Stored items
-- pv_equiv track=rewrite | github.com/VictorMartinezG/Parcial2 | Enfoque_Logica/059_Practica 59.py | induce_grammar
-- ===== SOURCE A (Python) =====
-- def induce_grammar(positive_examples):
--     # Intentamos encontrar un patrón común
--     prefix = ""
--     for example in positive_examples:
--         for i, char in enumerate(example):
--             if prefix == "" or example[:i+1] == prefix:
--                 prefix = example[:i+1]
--             else:
--                 break
--     return prefix
-- ===== SOURCE B (Python) =====
-- def induce_grammar(positive_examples):
--     # The original's inner loop can never keep a prefix longer than one
--     # character, so the result is the first character of the first
--     # non-empty example (or "" if there is none).
--     for example in positive_examples:
--         if example:
--             return example[:1]
--     return ""
-- ===== Notes on version B (the rewrite author's own statement) =====
-- stated objective: simpler
-- what changed: Replaced the nested enumerate/slice loop (whose prefix can never grow past one character) by a single early-returning scan that yields the first character of the first non-empty example.
import Mathlib
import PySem

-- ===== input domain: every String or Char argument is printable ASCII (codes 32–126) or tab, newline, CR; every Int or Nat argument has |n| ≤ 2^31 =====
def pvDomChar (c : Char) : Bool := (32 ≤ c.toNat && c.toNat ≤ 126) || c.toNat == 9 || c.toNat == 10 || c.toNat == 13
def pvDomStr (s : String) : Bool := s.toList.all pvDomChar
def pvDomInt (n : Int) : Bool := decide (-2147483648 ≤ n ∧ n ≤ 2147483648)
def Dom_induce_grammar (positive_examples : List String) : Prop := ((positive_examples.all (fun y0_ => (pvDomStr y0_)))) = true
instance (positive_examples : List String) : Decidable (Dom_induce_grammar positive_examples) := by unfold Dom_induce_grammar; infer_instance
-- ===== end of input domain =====

-- B replaces A's nested enumerate/slice loop (whose prefix can never exceed one
-- character) by a single early-returning scan: simpler, same result.


-- ===== PORT A =====
-- inner 'for i, char in enumerate(ex): …' loop with its break, over the
-- enumerate list, threading 'prefix'
def igInner (ex : String) : List (Int × Char) → String → String
  | [], prefix_ => prefix_
  | (i, _) :: rest, prefix_ =>
      if prefix_ = "" ∨ PySem.Str.slice ex none (some (i + 1)) = prefix_ then
        igInner ex rest (PySem.Str.slice ex none (some (i + 1)))
      else prefix_

def induce_grammar (positive_examples : List String) : String :=
  positive_examples.foldl
    (fun prefix_ ex => igInner ex (PySem.List.enumerate ex.toList 0) prefix_) ""

-- ===== PORT B =====
def induce_grammar_alt : List String → String
  | [] => ""
  | ex :: rest =>
      if ex ≠ "" then PySem.Str.slice ex none (some 1)
      else induce_grammar_alt rest

-- ===== PRECONDITION & SPEC =====
def Spec_induce_grammar (positive_examples : List String) (out : String) : Prop := out = induce_grammar_alt positive_examples
instance (positive_examples : List String) (out : String) : Decidable (Spec_induce_grammar positive_examples out) := by unfold Spec_induce_grammar; infer_instance

-- ===== CLAIM (what is proved, stated in full; the proofs are below) =====
def Claim_equal_induce_grammar : Prop := ∀ (positive_examples : List String), Dom_induce_grammar positive_examples → Spec_induce_grammar positive_examples (induce_grammar positive_examples)

-- ===== LEMMAS AND PROOFS =====

-- once the prefix is non-empty, the inner loop never changes it
lemma igInner_ne (ex : String) :
    ∀ (l : List (Int × Char)) (p : String), p ≠ "" → igInner ex l p = p := by
  intro l
  induction l with
  | nil => intro p _; rfl
  | cons hd tl ih =>
      intro p hp
      obtain ⟨i, c⟩ := hd
      simp only [igInner]
      by_cases h : PySem.Str.slice ex none (some (i + 1)) = p
      · simp [hp, h, ih p hp]
      · simp [hp, h]

lemma slice_one_ne_empty (ex : String) (h : ex ≠ "") :
    PySem.Str.slice ex none (some 1) ≠ "" := by
  intro hc
  apply h
  have := congrArg String.toList hc
  rw [PySem.Str.toList_slice] at this
  simp only [PySem.Chars.slice_eq_listSlice] at this
  rw [show ((1 : Int)) = ((1 : Nat) : Int) by norm_num, PySem.List.slice_to_natCast] at this
  have : ex.toList = [] := by
    cases hx : ex.toList with
    | nil => rfl
    | cons a as => rw [hx] at this; simp at this
  exact String.ext (by simp [this])

-- the inner loop starting from "" yields "" for an empty ex,
-- else the one-character slice ex[:1]
lemma igInner_empty (ex : String) :
    igInner ex (PySem.List.enumerate ex.toList 0) "" =
      if ex = "" then "" else PySem.Str.slice ex none (some 1) := by
  by_cases h : ex = ""
  · subst h; simp [igInner]
  · have hx : ex.toList ≠ [] := by
      intro hc; exact h (String.ext (by simp [hc]))
    cases hl : ex.toList with
    | nil => exact absurd hl hx
    | cons a as =>
        simp only [PySem.List.enumerate_cons]
        simp only [igInner, zero_add]
        simp only [true_or, ite_true]
        rw [igInner_ne ex _ _ (slice_one_ne_empty ex h)]
        simp [h]

-- a non-empty accumulator passes through the whole fold unchanged
lemma foldl_ne (xs : List String) :
    ∀ p : String, p ≠ "" →
      xs.foldl (fun prefix_ ex =>
        igInner ex (PySem.List.enumerate ex.toList 0) prefix_) p = p := by
  induction xs with
  | nil => intro p _; rfl
  | cons x tl ih =>
      intro p hp
      simp only [List.foldl_cons]
      rw [igInner_ne x _ p hp]
      exact ih p hp

lemma main_eq (xs : List String) : induce_grammar xs = induce_grammar_alt xs := by
  induction xs with
  | nil => rfl
  | cons x tl ih =>
      by_cases h : x = ""
      · subst h
        simp only [induce_grammar, List.foldl_cons, igInner_empty, induce_grammar_alt]
        simpa [induce_grammar] using ih
      · simp only [induce_grammar, List.foldl_cons, igInner_empty, if_neg h]
        rw [foldl_ne tl _ (slice_one_ne_empty x h)]
        simp [induce_grammar_alt, h]

-- ===== VERDICT (by name: the statement is the Claim_ definition above) =====
theorem induce_grammar_spec : Claim_equal_induce_grammar := by
  intro xs _
  unfold Spec_induce_grammar
  exact main_eq xs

▸ Problem to solve:
The lines from the one holding "-- ===== VERDICT" to the final line of the entries, both included, are what should be output, exactly and alone.

▸ Response to the exercise:
-- ===== VERDICT (by name: the statement is the Claim_ definition above) =====
theorem induce_grammar_spec : Claim_equal_induce_grammar := by
  intro xs _
  unfold Spec_induce_grammar
  exact main_eq xs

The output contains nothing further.